**What to produce:**
Only these lines of the data below are wanted: the one with "-- stated objective: simpler", the one with "import PySem", and any lines between them, each repeated exactly.

**Data provided:**
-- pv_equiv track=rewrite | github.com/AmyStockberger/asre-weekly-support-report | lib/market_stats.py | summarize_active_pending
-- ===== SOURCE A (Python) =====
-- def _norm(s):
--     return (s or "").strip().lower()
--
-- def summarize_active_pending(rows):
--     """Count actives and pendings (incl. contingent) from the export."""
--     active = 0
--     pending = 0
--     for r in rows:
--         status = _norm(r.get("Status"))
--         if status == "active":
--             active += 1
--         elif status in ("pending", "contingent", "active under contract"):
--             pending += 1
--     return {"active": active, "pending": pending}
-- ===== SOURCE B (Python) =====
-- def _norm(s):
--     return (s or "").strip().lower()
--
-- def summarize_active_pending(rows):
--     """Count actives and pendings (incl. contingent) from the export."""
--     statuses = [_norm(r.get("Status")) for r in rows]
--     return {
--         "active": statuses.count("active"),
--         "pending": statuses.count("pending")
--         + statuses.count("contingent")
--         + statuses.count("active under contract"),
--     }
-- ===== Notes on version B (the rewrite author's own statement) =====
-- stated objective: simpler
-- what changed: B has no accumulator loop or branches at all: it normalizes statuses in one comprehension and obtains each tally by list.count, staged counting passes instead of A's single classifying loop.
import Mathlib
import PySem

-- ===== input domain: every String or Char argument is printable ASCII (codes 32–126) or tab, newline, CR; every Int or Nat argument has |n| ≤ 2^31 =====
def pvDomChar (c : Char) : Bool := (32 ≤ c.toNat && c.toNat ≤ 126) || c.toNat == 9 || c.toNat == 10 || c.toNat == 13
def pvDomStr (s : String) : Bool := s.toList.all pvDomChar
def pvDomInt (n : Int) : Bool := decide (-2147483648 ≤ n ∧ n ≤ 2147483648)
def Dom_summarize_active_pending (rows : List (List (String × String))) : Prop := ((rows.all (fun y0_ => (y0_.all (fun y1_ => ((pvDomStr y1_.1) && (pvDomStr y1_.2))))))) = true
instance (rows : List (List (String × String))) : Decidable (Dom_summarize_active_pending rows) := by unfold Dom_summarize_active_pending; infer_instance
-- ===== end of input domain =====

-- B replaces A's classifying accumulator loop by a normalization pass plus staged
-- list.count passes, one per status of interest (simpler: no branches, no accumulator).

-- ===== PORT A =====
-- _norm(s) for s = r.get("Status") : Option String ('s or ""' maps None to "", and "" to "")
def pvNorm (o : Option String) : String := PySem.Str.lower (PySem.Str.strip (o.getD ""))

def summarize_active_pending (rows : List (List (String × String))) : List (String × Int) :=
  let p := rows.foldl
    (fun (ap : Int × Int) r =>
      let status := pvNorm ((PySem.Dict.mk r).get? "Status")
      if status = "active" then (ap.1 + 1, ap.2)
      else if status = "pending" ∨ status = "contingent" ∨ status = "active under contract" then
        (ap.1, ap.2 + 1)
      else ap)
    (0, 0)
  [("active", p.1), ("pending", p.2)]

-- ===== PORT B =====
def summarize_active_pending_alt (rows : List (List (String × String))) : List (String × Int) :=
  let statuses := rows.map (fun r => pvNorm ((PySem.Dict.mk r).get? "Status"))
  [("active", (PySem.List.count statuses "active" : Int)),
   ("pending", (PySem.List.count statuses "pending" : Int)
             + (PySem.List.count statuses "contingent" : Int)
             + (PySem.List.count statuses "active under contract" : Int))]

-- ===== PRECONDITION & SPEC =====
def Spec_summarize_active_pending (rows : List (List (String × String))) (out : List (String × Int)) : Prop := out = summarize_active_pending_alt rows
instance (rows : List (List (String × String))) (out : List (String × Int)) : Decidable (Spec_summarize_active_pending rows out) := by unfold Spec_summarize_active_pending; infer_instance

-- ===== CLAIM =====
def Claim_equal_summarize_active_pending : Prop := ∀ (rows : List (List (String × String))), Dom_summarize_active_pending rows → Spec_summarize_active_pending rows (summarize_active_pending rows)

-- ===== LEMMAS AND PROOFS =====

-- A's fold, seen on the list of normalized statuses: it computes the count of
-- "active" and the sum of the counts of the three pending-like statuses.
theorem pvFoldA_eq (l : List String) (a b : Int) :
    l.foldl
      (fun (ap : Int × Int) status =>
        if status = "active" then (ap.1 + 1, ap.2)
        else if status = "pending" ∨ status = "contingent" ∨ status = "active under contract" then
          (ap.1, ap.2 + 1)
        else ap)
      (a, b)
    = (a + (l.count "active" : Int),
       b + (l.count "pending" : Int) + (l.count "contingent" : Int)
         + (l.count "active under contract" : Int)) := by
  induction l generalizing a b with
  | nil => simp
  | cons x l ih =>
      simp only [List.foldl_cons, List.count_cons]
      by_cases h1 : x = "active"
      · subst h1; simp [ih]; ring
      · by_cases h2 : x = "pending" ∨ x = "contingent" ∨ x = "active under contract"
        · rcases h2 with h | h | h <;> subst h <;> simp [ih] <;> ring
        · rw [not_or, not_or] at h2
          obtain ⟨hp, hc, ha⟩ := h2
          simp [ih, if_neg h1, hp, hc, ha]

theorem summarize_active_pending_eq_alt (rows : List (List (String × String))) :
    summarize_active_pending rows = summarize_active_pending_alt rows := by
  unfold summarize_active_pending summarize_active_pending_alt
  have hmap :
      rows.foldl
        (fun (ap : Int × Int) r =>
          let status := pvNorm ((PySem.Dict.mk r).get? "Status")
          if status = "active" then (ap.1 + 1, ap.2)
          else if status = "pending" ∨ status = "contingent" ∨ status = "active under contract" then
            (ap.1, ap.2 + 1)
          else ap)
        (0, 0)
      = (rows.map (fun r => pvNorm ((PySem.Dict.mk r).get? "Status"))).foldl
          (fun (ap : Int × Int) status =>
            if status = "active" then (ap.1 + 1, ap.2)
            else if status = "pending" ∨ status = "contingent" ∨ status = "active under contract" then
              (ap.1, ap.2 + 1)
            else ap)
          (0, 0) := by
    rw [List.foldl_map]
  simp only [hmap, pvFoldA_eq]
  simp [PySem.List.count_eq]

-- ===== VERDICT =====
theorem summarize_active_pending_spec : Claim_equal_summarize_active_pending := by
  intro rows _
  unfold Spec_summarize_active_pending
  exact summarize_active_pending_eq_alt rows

**Result of the exercise:**
-- stated objective: simpler
-- what changed: B has no accumulator loop or branches at all: it normalizes statuses in one comprehension and obtains each tally by list.count, staged counting passes instead of A's single classifying loop.
import Mathlib
import PySem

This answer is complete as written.